29 Mar A Prayer and a Song
It’s been a tough week. Another school shooting has yielded more death, more lives forever altered, children and adults alike traumatized for years or decades to come. We are troubled by the loss of life, as we should be. We should also be troubled by what a regular part of American life these violent events have become. I have been struck by how diminished the national outrage has been in the aftermath of the Nashville shooting compared to the days after Sandy Hook. It seems as though we have become resigned to the inevitability of violence in our homes and schools and workplaces. Friends, we cannot go down that path. Resignation is not an option. Neither is despair. We are people of hope; people who champion justice even when the odds are stacked against us and progress is slow and marked by setbacks. Let us not forget who and whose we are and the ministry to which we have been called: to be peacemakers, comforters, encouragers, and reconcilers in this world.
On Sunday, we will physically and theologically embody the “both/and” of being Easter people in a Good Friday world. We will, like the ancient peoples of Jerusalem, wave our palm branches as a fitting welcome and celebration of Jesus the Messiah. Then we will hear the story of betrayal that turns that triumphal ride into a death march to the cross. We will end at the Lord’s Table, returning to a space of celebration, abundance, and joy. We will not avoid the violence and travesty of Good Friday, any more than we can avoid it in our modern lives. But that reality is placed in the context of God’s ever-present redeeming love which is always at work, no matter the circumstances.
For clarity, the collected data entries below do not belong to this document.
-- pv_equiv track=rewrite | github.com/lord483/Project-Euler-Solutions | src/051-100/P085.py | num_of_rects
-- ===== SOURCE A (Python) =====
-- def num_of_rects(n, m):
--     res = 0
--     for x in range(1, n + 1):
--         nx = n + 1 - x
--         for y in range(1, m + 1):
--             ny = m + 1 - y
--             res += (x * y)
--
--     return res
-- ===== SOURCE B (Python) =====
-- def num_of_rects(n, m):
--     tn = max(n, 0)
--     tm = max(m, 0)
--     return (tn * (tn + 1) // 2) * (tm * (tm + 1) // 2)
-- ===== Notes on version B (the rewrite author's own statement) =====
-- stated objective: faster
-- what changed: Replaced the nested O(n*m) summation loops with the closed form T(n)*T(m) where T(k)=max(k,0)*(max(k,0)+1)//2.
import Mathlib
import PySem

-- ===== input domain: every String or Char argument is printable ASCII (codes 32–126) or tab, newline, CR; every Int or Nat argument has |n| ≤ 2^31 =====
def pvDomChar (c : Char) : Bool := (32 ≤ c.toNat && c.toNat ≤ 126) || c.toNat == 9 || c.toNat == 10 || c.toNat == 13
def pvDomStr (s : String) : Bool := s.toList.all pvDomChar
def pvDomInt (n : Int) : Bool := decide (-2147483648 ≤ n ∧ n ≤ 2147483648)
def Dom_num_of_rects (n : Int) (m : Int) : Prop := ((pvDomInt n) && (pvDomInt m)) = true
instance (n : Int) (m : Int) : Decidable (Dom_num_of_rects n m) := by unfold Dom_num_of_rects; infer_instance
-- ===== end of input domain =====

-- B replaces A's nested summation loops with the closed form T(n)*T(m), T(k)=max(k,0)*(max(k,0)+1)//2 (faster: O(1) vs O(n*m)).


-- ===== PORT A =====
def num_of_rects (n : Int) (m : Int) : Int :=
  (PySem.List.pyRange 1 (n + 1) 1).foldl (fun res x =>
    let _nx := n + 1 - x
    (PySem.List.pyRange 1 (m + 1) 1).foldl (fun r y =>
      let _ny := m + 1 - y
      r + x * y) res) 0

-- ===== PORT B =====
def num_of_rects_alt (n : Int) (m : Int) : Int :=
  let tn := max n 0
  let tm := max m 0
  (PySem.Int.floordiv (tn * (tn + 1)) 2) * (PySem.Int.floordiv (tm * (tm + 1)) 2)

-- ===== PRECONDITION & SPEC =====
def Spec_num_of_rects (n : Int) (m : Int) (out : Int) : Prop := out = num_of_rects_alt n m
instance (n : Int) (m : Int) (out : Int) : Decidable (Spec_num_of_rects n m out) := by unfold Spec_num_of_rects; infer_instance

-- ===== CLAIM (what is proved, stated in full; the proofs are below) =====
def Claim_equal_num_of_rects : Prop := ∀ (n : Int) (m : Int), Dom_num_of_rects n m → Spec_num_of_rects n m (num_of_rects n m)

-- ===== LEMMAS AND PROOFS =====

-- sum_{y=1..k} c*y, started from r, equals r + c * T(k) with T(k) = max(k,0)(max(k,0)+1)/2
theorem pv_inner_sum_nat (c r : Int) (t : Nat) :
    (PySem.List.pyRange 1 ((t : Int) + 1) 1).foldl (fun a y => a + c * y) r
      = r + c * ((t * (t + 1) / 2 : Nat) : Int) := by
  induction t generalizing r with
  | zero => simp [PySem.List.pyRange_one_eq_nil]
  | succ k ih =>
    have hcast : ((k + 1 : Nat) : Int) = (k : Int) + 1 := by push_cast; ring
    rw [hcast]
    have hsplit : PySem.List.pyRange 1 (((k : Int) + 1) + 1) 1
        = PySem.List.pyRange 1 ((k : Int) + 1) 1 ++ [(k : Int) + 1] := by
      have := PySem.List.pyRange_one_succ_right (a := 1) (b := (k : Int) + 1) (by omega)
      simpa using this
    rw [hsplit, List.foldl_append, ih]
    simp only [List.foldl_cons, List.foldl_nil]
    have hc : (((k + 1) * (k + 1 + 1) / 2 : Nat) : Int)
        = ((k * (k + 1) / 2 : Nat) : Int) + ((k : Int) + 1) := by
      have h2 : (k + 1) * (k + 1 + 1) = k * (k + 1) + 2 * (k + 1) := by ring
      have h3 : (k + 1) * (k + 1 + 1) / 2 = k * (k + 1) / 2 + (k + 1) := by omega
      rw [h3]; push_cast; ring
    rw [hc]; ring

theorem pv_inner_sum (c r k : Int) :
    (PySem.List.pyRange 1 (k + 1) 1).foldl (fun a y => a + c * y) r
      = r + c * PySem.Int.floordiv (max k 0 * (max k 0 + 1)) 2 := by
  by_cases hk : k ≤ 0
  · have hmax : max k 0 = 0 := by omega
    rw [PySem.List.pyRange_one_eq_nil (by omega), hmax]
    simp [PySem.Int.floordiv]
  · obtain ⟨t, ht⟩ : ∃ t : Nat, k = (t : Int) := ⟨k.toNat, by omega⟩
    subst ht
    rw [pv_inner_sum_nat]
    have hmax : max (t : Int) 0 = (t : Int) := by omega
    rw [hmax, PySem.Int.floordiv_eq_ediv_of_pos (by omega)]
    have h2 : ((t * (t + 1) : Nat) : Int) = (t : Int) * ((t : Int) + 1) := by push_cast; ring
    have h3 : ((t * (t + 1) / 2 : Nat) : Int) = ((t * (t + 1) : Nat) : Int) / 2 := by omega
    rw [h3, h2]

-- ===== VERDICT (by name: the statement is the Claim_ definition above) =====
theorem num_of_rects_spec : Claim_equal_num_of_rects := by
  intro n m _
  unfold Spec_num_of_rects num_of_rects num_of_rects_alt
  simp only []
  have hinner : ∀ (res x : Int),
      (PySem.List.pyRange 1 (m + 1) 1).foldl (fun r y => r + x * y) res
        = res + (PySem.Int.floordiv (max m 0 * (max m 0 + 1)) 2) * x := by
    intro res x
    rw [pv_inner_sum x res m]; ring
  calc (PySem.List.pyRange 1 (n + 1) 1).foldl (fun res x =>
          (PySem.List.pyRange 1 (m + 1) 1).foldl (fun r y => r + x * y) res) 0
      = (PySem.List.pyRange 1 (n + 1) 1).foldl (fun res x =>
          res + (PySem.Int.floordiv (max m 0 * (max m 0 + 1)) 2) * x) 0 := by
        apply PySem.List.foldl_congr_mem
        intro a x _
        exact hinner a x
    _ = 0 + (PySem.Int.floordiv (max m 0 * (max m 0 + 1)) 2)
          * PySem.Int.floordiv (max n 0 * (max n 0 + 1)) 2 := pv_inner_sum _ 0 n
    _ = _ := by ring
As we prepare for the beginning of Holy Week, I leave you with a prayer and a song. The prayer is written by Presbyterian minister Theodore Loder. The song, “This Joy” is performed by the Resistance Revival Choir which follows the poet Toi Derricotte in believing that “Joy is an act of resistance.” My prayer is that these resources will help you anticipate Sunday and prepare for the week ahead.
Yours for the Kingdom,
Sometimes It Just Seems to Be Too Much
Sometimes, Lord, it just seems to be too much:
too much violence, too much fear; too much of demands and problems;
too much of broken dreams and broken lives; too much of war and slums and dying;
too much of greed and squishy fatness and the sounds of people devouring each other and the earth;
too much of stale routines and quarrels, unpaid bills and dead ends;
too much of words lobbed in to explode and leaving shredded hearts and lacerated souls;
too much of turned-away backs and yellow silence, red rage and the bitter taste of ashes in my mouth.
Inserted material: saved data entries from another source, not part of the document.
-- ===== PORT A =====
-- A's single loop over the sorted list: domination check and counting interleaved, early return -1
def loopA (x y s : Int) (prev answer : Int) : List (List Int) → Int
  | [] => answer + 1
  | v :: rest =>
    if x < pvIdx v 0 ∧ y < pvIdx v 1 then -1
    else if prev ≤ pvIdx v 1 then
      if s < v.sum then loopA x y s (pvIdx v 1) (answer + 1) rest
      else loopA x y s (pvIdx v 1) answer rest
    else loopA x y s prev answer rest

def solution (scores : List (List Int)) : Int :=
  let x := pvIdx (scores.headD []) 0
  let y := pvIdx (scores.headD []) 1
  let s := x + y
  let sortedScores := PySem.List.sorted2 scores (fun p => -(pvIdx p 0)) (fun p => pvIdx p 1)
  loopA x y s 0 0 sortedScores

-- ===== PORT B =====
def solution_alt (scores : List (List Int)) : Int :=
  let x := pvIdx (scores.headD []) 0
  let y := pvIdx (scores.headD []) 1
  let s := x + y
  if scores.any (fun e => decide (x < pvIdx e 0 ∧ y < pvIdx e 1)) then -1
  else
    1 + (scores.countP (fun v =>
      decide (s < v.sum) &&
      !(scores.any (fun w => decide (pvIdx v 0 < pvIdx w 0 ∧ pvIdx v 1 < pvIdx w 1)))) : Int)

-- ===== PRECONDITION & SPEC =====
-- Pre_ excludes exactly the inputs where Python A raises: the empty list (scores[0] → IndexError),
-- a first element whose length is not 2 (the unpacking x,y = scores[0] → ValueError), and any
-- element shorter than 2 (v[1] → IndexError).
def Pre_solution (scores : List (List Int)) : Prop :=
  scores ≠ [] ∧ (scores.headD []).length = 2 ∧ ∀ v ∈ scores, 2 ≤ v.length
instance (scores : List (List Int)) : Decidable (Pre_solution scores) := by
  unfold Pre_solution; infer_instance

def pvWitness_solution : List (List Int) := [[2, 2], [1, 4], [3, 2]]

-- On inputs where nobody strictly dominates employee 0 but some undominated employee has a
-- negative second score and a total above employee 0's, A's `prev = 0` initialisation silently
-- skips that employee and undercounts the rank, while B counts every undominated employee with a
-- strictly larger total, which is the intended ranking.
-- v is strictly beaten in both scores by someone in the list
def dominatedIn (scores : List (List Int)) (v : List Int) : Prop :=
  ∃ w ∈ scores, v.getD 0 0 < w.getD 0 0 ∧ v.getD 1 0 < w.getD 1 0

def D_solution (scores : List (List Int)) : Prop :=
  ¬ dominatedIn scores (scores.headD []) ∧
  ∃ v ∈ scores, v.getD 1 0 < 0 ∧ (scores.headD []).sum < v.sum ∧ ¬ dominatedIn scores v
instance (scores : List (List Int)) : Decidable (D_solution scores) := by
  unfold D_solution dominatedIn; infer_instance

def Spec_solution (scores : List (List Int)) (out : Int) : Prop := ¬ D_solution scores → out = solution_alt scores
instance (scores : List (List Int)) (out : Int) : Decidable (Spec_solution scores out) := by unfold Spec_solution; infer_instance

def pvDiffWitness_solution : List (List Int) := [[1, 1], [5, -1]]
def pvDiffWitnessOut_solution : Int × Int := (1, 2)

-- ===== CLAIM (what is proved, stated in full; the proofs are below) =====
def Claim_unchanged_solution : Prop := ∀ (scores : List (List Int)), Dom_solution scores → Pre_solution scores → Spec_solution scores (solution scores)
def Claim_changed_solution : Prop := Dom_solution (pvDiffWitness_solution) ∧ Pre_solution (pvDiffWitness_solution) ∧ D_solution (pvDiffWitness_solution) ∧ solution (pvDiffWitness_solution) = pvDiffWitnessOut_solution.1 ∧ solution_alt (pvDiffWitness_solution) = pvDiffWitnessOut_solution.2 ∧ pvDiffWitnessOut_solution.1 ≠ pvDiffWitnessOut_solution.2
def Claim_exact_solution : Prop := ∀ (scores : List (List Int)), Dom_solution scores → Pre_solution scores → D_solution scores → solution scores ≠ solution_alt scores

-- ===== LEMMAS AND PROOFS =====

-- the strict comparison sorted2 uses for A's key (-v[0], v[1])
def ltB (u w : List Int) : Bool :=
  decide (-(pvIdx u 0) < -(pvIdx w 0)) || (!decide (-(pvIdx w 0) < -(pvIdx u 0)) && decide (pvIdx u 1 < pvIdx w 1))

-- "no strict dominator of v inside L", exactly B's inner pass
def noDomB (L : List (List Int)) (v : List Int) : Bool :=
  !(L.any (fun w => decide (pvIdx v 0 < pvIdx w 0 ∧ pvIdx v 1 < pvIdx w 1)))

-- A's loop split into its two effects (proof-side helpers)
def domPass (x y : Int) : List (List Int) → Bool
  | [] => false
  | e :: rest => if x < pvIdx e 0 ∧ y < pvIdx e 1 then true else domPass x y rest

def countPass (s prev count : Int) : List (List Int) → Int
  | [] => count + 1
  | v :: rest =>
    if prev ≤ pvIdx v 1 then
      if s < v.sum then countPass s (pvIdx v 1) (count + 1) rest
      else countPass s (pvIdx v 1) count rest
    else countPass s prev count rest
Sometimes the very air seems scorched by threats and rejection and decay until there is nothing but to inhale pain and exhale confusion.
Too much of darkness, Lord, too much of cruelty and selfishness and indifference…
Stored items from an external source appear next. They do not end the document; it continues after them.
-- pv_equiv track=rewrite | github.com/aajing/nexttra | 3.28.py | mod_gauss
-- ===== SOURCE A (Python) =====
-- import copy
--
-- def mod_gauss(a, b, p):
--
--     mat = copy.deepcopy(a)
--     y = copy.deepcopy(b)
--     m, n = len(b), len(a)
--
--     for k in range(0, n-1):
--         for i in range(k+1, n):
--             z = mat[i][k] * pow(mat[k][k], -1, p) % p
--             for l in range(m):
--                 y[l][i] = (y[l][i] - z * y[l][k]) % p
--             mat[i][k] = 0
--             for j in range(k+1, n):
--                 mat[i][j] = (mat[i][j] - z * mat[k][j]) % p
--
--     x = [[0 for _ in range(n)] for _ in range(m)]
--
--     for l in range(m):
--         for i in range(n-1, -1, -1):
--             s = 0
--             for j in range(i+1, n):
--                 s = (s + mat[i][j] * x[l][j]) % p
--             x[l][i] = (y[l][i] - s) * pow(mat[i][i], -1, p) % p
--
--     return x
-- ===== SOURCE B (Python) =====
-- def mod_gauss(a, b, p):
--     n, m = len(a), len(b)
--
--     # Forward elimination as structural recursion on augmented rows:
--     # row i carries its coefficients for the remaining columns followed by
--     # the i-th entry of every right-hand side; each step consumes the pivot
--     # row and reduces the tail rows, dropping the eliminated column.
--     def solve(rows):
--         if not rows:
--             return []
--         piv, rest = rows[0], rows[1:]
--         if rest:
--             d_inv = pow(piv[0], -1, p)
--             rest = [[(rj - (r[0] * d_inv % p) * pj) % p
--                      for rj, pj in zip(r[1:], piv[1:])]
--                     for r in rest]
--         return [piv] + solve(rest)
--
--     pivots = solve([list(a[i][:n]) + [b[l][i] for l in range(m)]
--                     for i in range(n)])
--
--     # Back substitution, building each solution vector back to front.
--     def back(rows, l):
--         if not rows:
--             return []
--         piv, rest = rows[0], rows[1:]
--         tail = back(rest, l)
--         s = 0
--         for c, xv in zip(piv[1:], tail):
--             s = (s + c * xv) % p
--         return [(piv[len(piv) - m + l] - s) * pow(piv[0], -1, p) % p] + tail
--
--     return [back(pivots, l) for l in range(m)]
-- ===== Notes on version B (the rewrite author's own statement) =====
-- stated objective: alternative
-- what changed: Replaces the in-place index-loop Gaussian elimination on separate mat/y arrays by a structural recursion over augmented rows (each row carries its remaining coefficients plus the right-hand-side entries and shrinks as columns are eliminated) and replaces the index-based back-substitution filling a zero matrix by a recursion that builds each solution vector back to front.
import Mathlib
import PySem

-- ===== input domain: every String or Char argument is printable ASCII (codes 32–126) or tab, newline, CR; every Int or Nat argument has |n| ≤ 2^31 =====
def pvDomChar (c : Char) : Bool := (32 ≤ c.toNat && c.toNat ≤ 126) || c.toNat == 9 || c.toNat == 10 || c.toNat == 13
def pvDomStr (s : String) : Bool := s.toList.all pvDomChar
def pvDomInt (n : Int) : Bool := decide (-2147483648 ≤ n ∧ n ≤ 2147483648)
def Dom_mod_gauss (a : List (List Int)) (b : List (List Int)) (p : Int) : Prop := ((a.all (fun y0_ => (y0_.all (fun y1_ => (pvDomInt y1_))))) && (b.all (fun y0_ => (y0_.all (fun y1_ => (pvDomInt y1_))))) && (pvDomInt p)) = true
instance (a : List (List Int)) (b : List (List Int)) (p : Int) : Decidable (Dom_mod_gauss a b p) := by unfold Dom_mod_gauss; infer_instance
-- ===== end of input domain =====

-- B re-implements the same modular elimination as a structural recursion on augmented
-- shrinking rows plus a back-to-front recursive back substitution (objective: alternative
-- decomposition, same cost); equal outputs are proved on Pre_mod_gauss.

-- `pow(x, -1, p)` for p ≠ 0: the inverse of x modulo p, normalized with the sign of p
-- (Python's `%`); 0 when x is not invertible (where Python raises; Pre_ excludes that).
def pyPowInv (x p : Int) : Int :=
  if p = 0 then 0
  else if Int.gcd x p = 1 then PySem.Int.mod (Int.gcdA x p) p
  else 0

-- `mss[i][j]` for nested lists, both indices known in range under Pre_.
def ggA (mss : List (List Int)) (i j : Nat) : Int := (mss.getD i []).getD j 0

-- ===== PORT A =====
-- the body of A's `for i in range(k+1, n)` loop (state = (mat, y))
def bodyA (p : Int) (n m k : Nat) (st : List (List Int) × List (List Int)) (i : Nat) :
    List (List Int) × List (List Int) :=
  let mat := st.1
  let y := st.2
  let z := PySem.Int.mod (ggA mat i k * pyPowInv (ggA mat k k) p) p
  let y2 := (List.range m).foldl
    (fun y l => y.set l ((y.getD l []).set i (PySem.Int.mod (ggA y l i - z * ggA y l k) p))) y
  let mat2 := mat.set i ((mat.getD i []).set k 0)
  let mat3 := (List.range' (k+1) (n-(k+1))).foldl
    (fun mt j => mt.set i ((mt.getD i []).set j (PySem.Int.mod (ggA mt i j - z * ggA mt k j) p))) mat2
  (mat3, y2)

def mod_gauss (a : List (List Int)) (b : List (List Int)) (p : Int) : List (List Int) :=
  -- mat = deepcopy(a); y = deepcopy(b); m, n = len(b), len(a)
  let m := b.length
  let n := a.length
  -- forward elimination: for k in range(0, n-1): for i in range(k+1, n): …
  let st := (List.range (n-1)).foldl
    (fun st k => (List.range' (k+1) (n-(k+1))).foldl (bodyA p n m k) st) (a, b)
  let mat := st.1
  let y := st.2
  -- x = [[0]*n for _ in range(m)]
  let x0 : List (List Int) := (List.range m).map (fun _ => (List.range n).map (fun _ => (0:Int)))
  -- back substitution: for l in range(m): for i in range(n-1, -1, -1): …
  (List.range m).foldl
    (fun x l => ((List.range n).reverse).foldl
      (fun x i =>
        let s := (List.range' (i+1) (n-(i+1))).foldl
          (fun s j => PySem.Int.mod (s + ggA mat i j * ggA x l j) p) 0
        x.set l ((x.getD l []).set i
          (PySem.Int.mod ((ggA y l i - s) * pyPowInv (ggA mat i i) p) p))) x) x0

-- ===== PORT B =====
-- forward elimination as structural recursion on augmented rows: consume the pivot row,
-- reduce the tail rows dropping the eliminated column, recurse
def solveB (p : Int) : List (List Int) → List (List Int)
  | [] => []
  | piv :: rest =>
    let rest' := if rest.isEmpty then rest else
      let dInv := pyPowInv (piv.headD 0) p
      rest.map (fun r =>
        List.zipWith (fun rj pj => PySem.Int.mod (rj - PySem.Int.mod (r.headD 0 * dInv) p * pj) p)
          (r.drop 1) (piv.drop 1))
    piv :: solveB p rest'
  termination_by rows => rows.length
  decreasing_by split <;> simp

-- back substitution for right-hand side l, building the solution vector back to front
def backB (p : Int) (m : Nat) (l : Nat) : List (List Int) → List Int
  | [] => []
  | piv :: rest =>
    let tail := backB p m l rest
    let s := ((piv.drop 1).zip tail).foldl (fun s cx => PySem.Int.mod (s + cx.1 * cx.2) p) 0
    PySem.Int.mod ((piv.getD (piv.length - m + l) 0 - s) * pyPowInv (piv.headD 0) p) p :: tail

def mod_gauss_alt (a : List (List Int)) (b : List (List Int)) (p : Int) : List (List Int) :=
  let n := a.length
  let m := b.length
  let pivots := solveB p ((List.range n).map
    (fun i => (a.getD i []).take n ++ (List.range m).map (fun l => ggA b l i)))
  (List.range m).map (fun l => backB p m l pivots)

-- ===== PRECONDITION & SPEC =====
-- determinant by Laplace expansion along the first row (used only to state Pre_);
-- structural recursion on the row count so that `decide` can evaluate it
def detRows : Nat → List (List Int) → Int
  | _, [] => 1
  | 0, _ :: _ => 0  -- never reached: the fuel is the number of rows
  | c + 1, r :: rs =>
    (((List.range r.length).map
      (fun j => (-1:Int)^j * r.getD j 0 * detRows c (rs.map (fun row => row.eraseIdx j)))).sum)

def detL (m : List (List Int)) : Int := detRows m.length m

-- leading s×s principal minor of a
def minorL (a : List (List Int)) (s : Nat) : Int := detL ((a.take s).map (fun r => r.take s))

-- Exactly the inputs where Python's A returns normally: every row long enough (else
-- IndexError), and every pivot that A actually inverts is invertible mod p with p ≠ 0
-- (else pow raises): pivots 0..n-2 are inverted during elimination, and all pivots
-- 0..n-1 during back substitution when b is non-empty; pivot k is invertible iff the
-- (k+1)-st leading principal minor is coprime to p.
def Pre_mod_gauss (a : List (List Int)) (b : List (List Int)) (p : Int) : Prop :=
  (∀ r ∈ a, a.length ≤ r.length) ∧ (∀ r ∈ b, a.length ≤ r.length) ∧
  (∀ k, k < a.length → k + 1 < a.length → p ≠ 0 ∧ Int.gcd (minorL a (k+1)) p = 1) ∧
  (b ≠ [] → ∀ k, k < a.length → p ≠ 0 ∧ Int.gcd (minorL a (k+1)) p = 1)
instance (a : List (List Int)) (b : List (List Int)) (p : Int) : Decidable (Pre_mod_gauss a b p) := by
  unfold Pre_mod_gauss; infer_instance

def pvWitness_mod_gauss : List (List Int) × List (List Int) × Int :=
  ([[2, 1], [1, 1]], [[3, 4]], 5)

def Spec_mod_gauss (a : List (List Int)) (b : List (List Int)) (p : Int) (out : List (List Int)) : Prop := out = mod_gauss_alt a b p
instance (a : List (List Int)) (b : List (List Int)) (p : Int) (out : List (List Int)) : Decidable (Spec_mod_gauss a b p out) := by unfold Spec_mod_gauss; infer_instance
-- pv_equiv track=rewrite | github.com/mbjackson-capp/everybodycodes | song/q11.py | advance_simulation
-- ===== SOURCE A (Python) =====
-- from typing import List, Tuple
-- from copy import deepcopy
-- from math import ceil
--
-- def find_donors_and_recipients(flock: List[int]) -> Tuple[List[int], List[int]]:
--     """Assuming that serial bird transfer steps within a round continue to push
--     the same bird from one column to the next until that bird reaches a column
--     of smaller size than the one to its right (or failing that, the last column),
--     find the column indices from which a bird transfer must start (donors)
--     and the column indices at which a bird transfer must end (recipients)."""
--     donor_ixs = []
--     recipient_ixs = []
--     to_find_next = "donor"
--     for i, col in enumerate(flock):
--         try:
--             if to_find_next == "donor" and col > flock[i + 1]:
--                 donor_ixs.append(i)
--                 to_find_next = "recipient"
--             elif to_find_next == "recipient" and col < flock[i + 1]:
--                 recipient_ixs.append(i)
--                 to_find_next = "donor"
--         except IndexError:  # very last index
--             if to_find_next == "recipient":
--                 recipient_ixs.append(i)
--     return donor_ixs, recipient_ixs
--
-- def num_rounds_to_skip(flock: List[int]) -> int:
--     gaps = []
--     donors, recipients = find_donors_and_recipients(flock)
--     # you have to do the logic both ways
--     for r in recipients:
--         if r - 1 in donors:
--             # receiving from neighbor, so cut gap in half to find balancing point
--             gaps.append(ceil((flock[r - 1] - flock[r]) / 2))
--         else:
--             # this stops being a donor when its size strictly exceeds left neighbor's
--             gaps.append(flock[r - 1] - flock[r] + 1)  # the +1 might be wrong sometimes
--     for d in donors:
--         if (d - 1 >= 0) and flock[d - 1] == flock[d]:
--             gaps.append(1)
--         if d + 1 in recipients:
--             # donating to neighbor, so cut gap in half to find balancing point
--             gaps.append(ceil((flock[d] - flock[d + 1]) / 2))
--         else:
--             # this stops being a donor when its size diminishes to right neighbor's
--             gaps.append(flock[d] - flock[d + 1])
--     return 0 if not gaps else min(gaps)
--
-- def advance_simulation(old_round_num: int, flock: List[int]) -> Tuple[int, List[int]]:
--     """"""
--     # TODO: reorganize to prevent redundant call to find_donors_and_recipients()
--     # TODO: you could do something in here to check if new_rds would take old_round_num
--     # over 10. if it does, take it to exactly round 10 instead.
--     flock = deepcopy(flock)
--     new_rds = num_rounds_to_skip(flock)
--     donors, recipients = find_donors_and_recipients(flock)
--     for d in donors:
--         flock[d] -= new_rds
--     for r in recipients:
--         flock[r] += new_rds
--     new_round_num = old_round_num + new_rds
--     return new_round_num, flock
-- ===== SOURCE B (Python) =====
-- def advance_simulation(old_round_num, flock):
--     n = len(flock)
--     # Run-length encode the nonzero signs of adjacent differences:
--     # one (sign, first_index) entry per maximal run of equal nonzero sign.
--     events = []
--     for i in range(n - 1):
--         s = (flock[i + 1] > flock[i]) - (flock[i + 1] < flock[i])
--         if s != 0 and (not events or events[-1][0] != s):
--             events.append((s, i))
--     # Runs strictly alternate in sign, so every falling run starts a donor at its
--     # first index, matched with the next run's first index (or the last column)
--     # as its recipient.
--     pairs = [(i, nxt) for (s, i), (_, nxt) in zip(events, events[1:] + [(1, n - 1)])
--              if s < 0]
--     gaps = []
--     for d, r in pairs:
--         if r == d + 1:
--             half = -((flock[r] - flock[d]) // 2)  # = ceil((flock[d] - flock[r]) / 2)
--             gaps.append(half)
--             if d > 0 and flock[d - 1] == flock[d]:
--                 gaps.append(1)
--             gaps.append(half)
--         else:
--             gaps.append(flock[r - 1] - flock[r] + 1)
--             if d > 0 and flock[d - 1] == flock[d]:
--                 gaps.append(1)
--             gaps.append(flock[d] - flock[d + 1])
--     delta = min(gaps, default=0)
--     off = {}
--     for d, r in pairs:
--         off[d] = -delta
--         off[r] = delta
--     return old_round_num + delta, [v + off.get(i, 0) for i, v in enumerate(flock)]
-- ===== Notes on version B (the rewrite author's own statement) =====
-- stated objective: faster
-- what changed: B replaces A's donor/recipient state machine plus quadratic 'in donors'/'in recipients' list scans by a run-length encoding of the nonzero adjacent-difference signs: since runs strictly alternate, each falling run's first index is a donor paired by a shifted zip with the next run's first index (or the last column) as its recipient, gaps come from each pair directly, and the delta is applied via an offset dict in one comprehension.
import Mathlib
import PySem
Too much, Lord, too much, too bloody, bruising, brain-washing much.
Or is it too little,
too little of compassion,
too little of courage, of daring, of persistence, of sacrifice;
too little of music and laughter and celebration?
O God, make of me some nourishment for these starved times,
some food for my brothers and sisters who are hungry for gladness and hope,
that, being bread for them, I may also be fed and be full.